Aber das ist weder Zorn noch Strafe Gottes, wie es den Menschen auf Grund ihres eigenen Verhaltens erscheint, sondern das Gericht Gottes, das ganz naturhaft elementar über alles ergeht, was dem schöpferischen und herrschenden Urwillen Gottes widerspricht, ein gerechtes, d. h. unbestechliches, unbeugsames, unaufhaltbares Wirken Gottes, ohne Ansehen der Person oder der Umstände.

Ob man es für Sünde hält oder es in der Ordnung befindet, es bereut oder vertritt, ist ganz gleich.

Die Sünde wirkt sich im Übel aus kraft der richtenden Energie Gottes, ahnungslos oder fühlbar für den Einzelnen, aber immer energisch und unaufhaltsam.

Das Gericht ist Gnade und die Gnade wird von den Menschen, grade wenn sie als Liebe und Erbarmen erfahren wird, wie ein Gericht über sich selbst erlebt.

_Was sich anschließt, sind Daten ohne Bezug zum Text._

-- pv_equiv track=rewrite | github.com/jsuci/gidapp | swertres/script_search_next.py | digits_match
-- ===== SOURCE A (Python) =====
-- def digits_match(res, combi):
--     """
--     INPUT:
--         res - a string of 3 digit numbers (ex. "123") taken from results_v2.txt
--         combi - a string of 3 digit numbers (ex. "321") taken from the user
--
--     OUTPUT:
--         True or False - return a boolean value. True if all digits match and
--         False if is not
--     """
--
--     for digit in combi:
--         if digit in res:
--             res = res.replace(digit, "", 1)
--
--     if not res:
--         return True
--     else:
--         return False
-- ===== SOURCE B (Python) =====
-- def digits_match(res, combi):
--     cr = {}
--     for c in res:
--         cr[c] = cr.get(c, 0) + 1
--     cc = {}
--     for c in combi:
--         cc[c] = cc.get(c, 0) + 1
--     return all(cc.get(c, 0) >= n for c, n in cr.items())
-- ===== Notes on version B (the rewrite author's own statement) =====
-- stated objective: faster
-- what changed: Replaces the loop that repeatedly searches combi's digits in res and shrinks res with replace(d,'',1) by building two frequency tables once and checking count-wise that res is a sub-multiset of combi.
import Mathlib
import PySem

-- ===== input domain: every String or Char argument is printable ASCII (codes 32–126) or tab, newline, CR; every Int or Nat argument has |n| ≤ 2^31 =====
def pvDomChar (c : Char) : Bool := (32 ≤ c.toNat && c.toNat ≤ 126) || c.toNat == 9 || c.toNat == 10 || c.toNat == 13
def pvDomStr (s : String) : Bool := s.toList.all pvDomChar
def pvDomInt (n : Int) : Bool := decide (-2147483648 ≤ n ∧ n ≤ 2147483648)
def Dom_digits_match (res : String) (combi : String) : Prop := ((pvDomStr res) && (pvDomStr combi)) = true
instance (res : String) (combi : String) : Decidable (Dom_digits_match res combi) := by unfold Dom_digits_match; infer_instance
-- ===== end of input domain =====

-- B replaces A's repeated search-and-shrink of res by two frequency tables compared count-wise (idiomatic rewrite).


-- ===== PORT A =====
-- 'digit in res' / 'res.replace(digit, "", 1)': digit is a single character, so the
-- substring test is char membership and the count-1 replace removes the first
-- occurrence of that char (= List.erase); exact because the pattern has length 1.
def digits_match (res : String) (combi : String) : Bool :=
  (combi.toList.foldl (fun r d => if d ∈ r then r.erase d else r) res.toList).isEmpty

-- ===== PORT B =====
def digits_match_alt (res : String) (combi : String) : Bool :=
  let cr := res.toList.foldl (fun d x => d.insert x (d.getD x 0 + 1)) (PySem.Dict.empty : PySem.Dict Char Int)
  let cc := combi.toList.foldl (fun d x => d.insert x (d.getD x 0 + 1)) (PySem.Dict.empty : PySem.Dict Char Int)
  cr.items.all (fun p => cc.getD p.1 0 ≥ p.2)

-- ===== PRECONDITION & SPEC =====
def Spec_digits_match (res : String) (combi : String) (out : Bool) : Prop := out = digits_match_alt res combi
instance (res : String) (combi : String) (out : Bool) : Decidable (Spec_digits_match res combi out) := by unfold Spec_digits_match; infer_instance

-- ===== CLAIM (what is proved, stated in full; the proofs are below) =====
def Claim_equal_digits_match : Prop := ∀ (res : String) (combi : String), Dom_digits_match res combi → Spec_digits_match res combi (digits_match res combi)

-- ===== LEMMAS AND PROOFS =====

-- A's loop leaves res empty iff res is a sub-multiset of combi (count-wise).
theorem foldl_erase_empty_iff (combi res : List Char) :
    (combi.foldl (fun r d => if d ∈ r then r.erase d else r) res).isEmpty = true
      ↔ ∀ d : Char, res.count d ≤ combi.count d := by
  induction combi generalizing res with
  | nil =>
    simp [List.isEmpty_iff, List.eq_nil_iff_forall_not_mem, List.count_eq_zero]
  | cons c cs ih =>
    simp only [List.foldl_cons]
    rw [ih]
    have key : ∀ d : Char,
        ((if c ∈ res then res.erase c else res).count d ≤ cs.count d)
          ↔ res.count d ≤ (c :: cs).count d := by
      intro d
      have hcos : (c :: cs).count d = cs.count d + if c = d then 1 else 0 := by
        simp [List.count_cons]
      by_cases hc : c ∈ res
      · have h1 : 1 ≤ res.count c := List.one_le_count_iff.mpr hc
        have he : (res.erase c).count d = res.count d - if c = d then 1 else 0 := by
          simp [List.count_erase]
        rw [if_pos hc, he, hcos]
        by_cases hdc : c = d
        · subst hdc; simp
        · simp only [if_neg hdc]; omega
      · rw [if_neg hc, hcos]
        by_cases hdc : c = d
        · subst hdc
          have h0 : res.count c = 0 := List.count_eq_zero.mpr hc
          omega
        · rw [if_neg hdc]; omega
    exact ⟨fun h d => (key d).mp (h d), fun h d => (key d).mpr (h d)⟩

-- B's items.all over the res-counter is the same count-wise comparison.
theorem alt_eq_iff (res combi : String) :
    digits_match_alt res combi = true
      ↔ ∀ d : Char, res.toList.count d ≤ combi.toList.count d := by
  unfold digits_match_alt
  simp only []
  rw [PySem.Dict.foldl_insert_getD_add_one_eq_counter,
      PySem.Dict.foldl_insert_getD_add_one_eq_counter,
      PySem.Dict.items_counter, List.all_eq_true]
  simp only [List.mem_map, forall_exists_index, and_imp]
  constructor
  · intro h d
    by_cases hd : d ∈ res.toList
    · have := h (d, (res.toList.count d : Int)) d (by simpa [PySem.Set.mem_ofList] using hd) rfl
      simp only [PySem.Dict.getD_counter, ge_iff_le, decide_eq_true_eq] at this
      exact_mod_cast this
    · simp [List.count_eq_zero.mpr hd]
  · intro h p k hk hp
    subst hp
    simp only [PySem.Dict.getD_counter, ge_iff_le, decide_eq_true_eq]
    exact_mod_cast h k

-- ===== VERDICT (by name: the statement is the Claim_ definition above) =====
theorem digits_match_spec : Claim_equal_digits_match := by
  intro res combi _
  unfold Spec_digits_match digits_match
  rw [Bool.eq_iff_iff, foldl_erase_empty_iff, alt_eq_iff]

Wir wollen immer Urheber sein, d. h. von uns aus alles wissen, können, wählen, unternehmen, gestalten, vorsehen, planen, führen und bestimmen.

Damit treten wir in Widerspruch zu unserer kreatürlichen Konstitution.

Für alles, was von dem Menschen ausgeht, von ihm getan wird, aus seinem Wissen und Können, aus seiner Kraft und Anstrengung heraus, ist Gott absolut nicht zu haben.

Dabei hilft er nicht, auch wenn wir ihn noch so sehr darum bitten.

Man denke an alle möglichen Gründungen von Regierungen, Menschen und Vereinen. Vom ersten Tage an beginnt dann jedesmal ein verzweifelter Kampf und eine dauernde Mühe, das am Leben zu erhalten, was an sich nicht leben kann.

Es ist alles nichtig, eitel, untauglich und faul, dem Tode überantwortet, weil es des schöpferischen Lebens von Gott entbehrt.

Aber alle, die in ihrem Leben ergriffen durch Aufgaben und Schicksale sich selbstvergessen allem ergeben, was sie in Anspruch nimmt, erfahren das Walten Gottes als die vertrauteste persönliche Fürsorge und Leitung.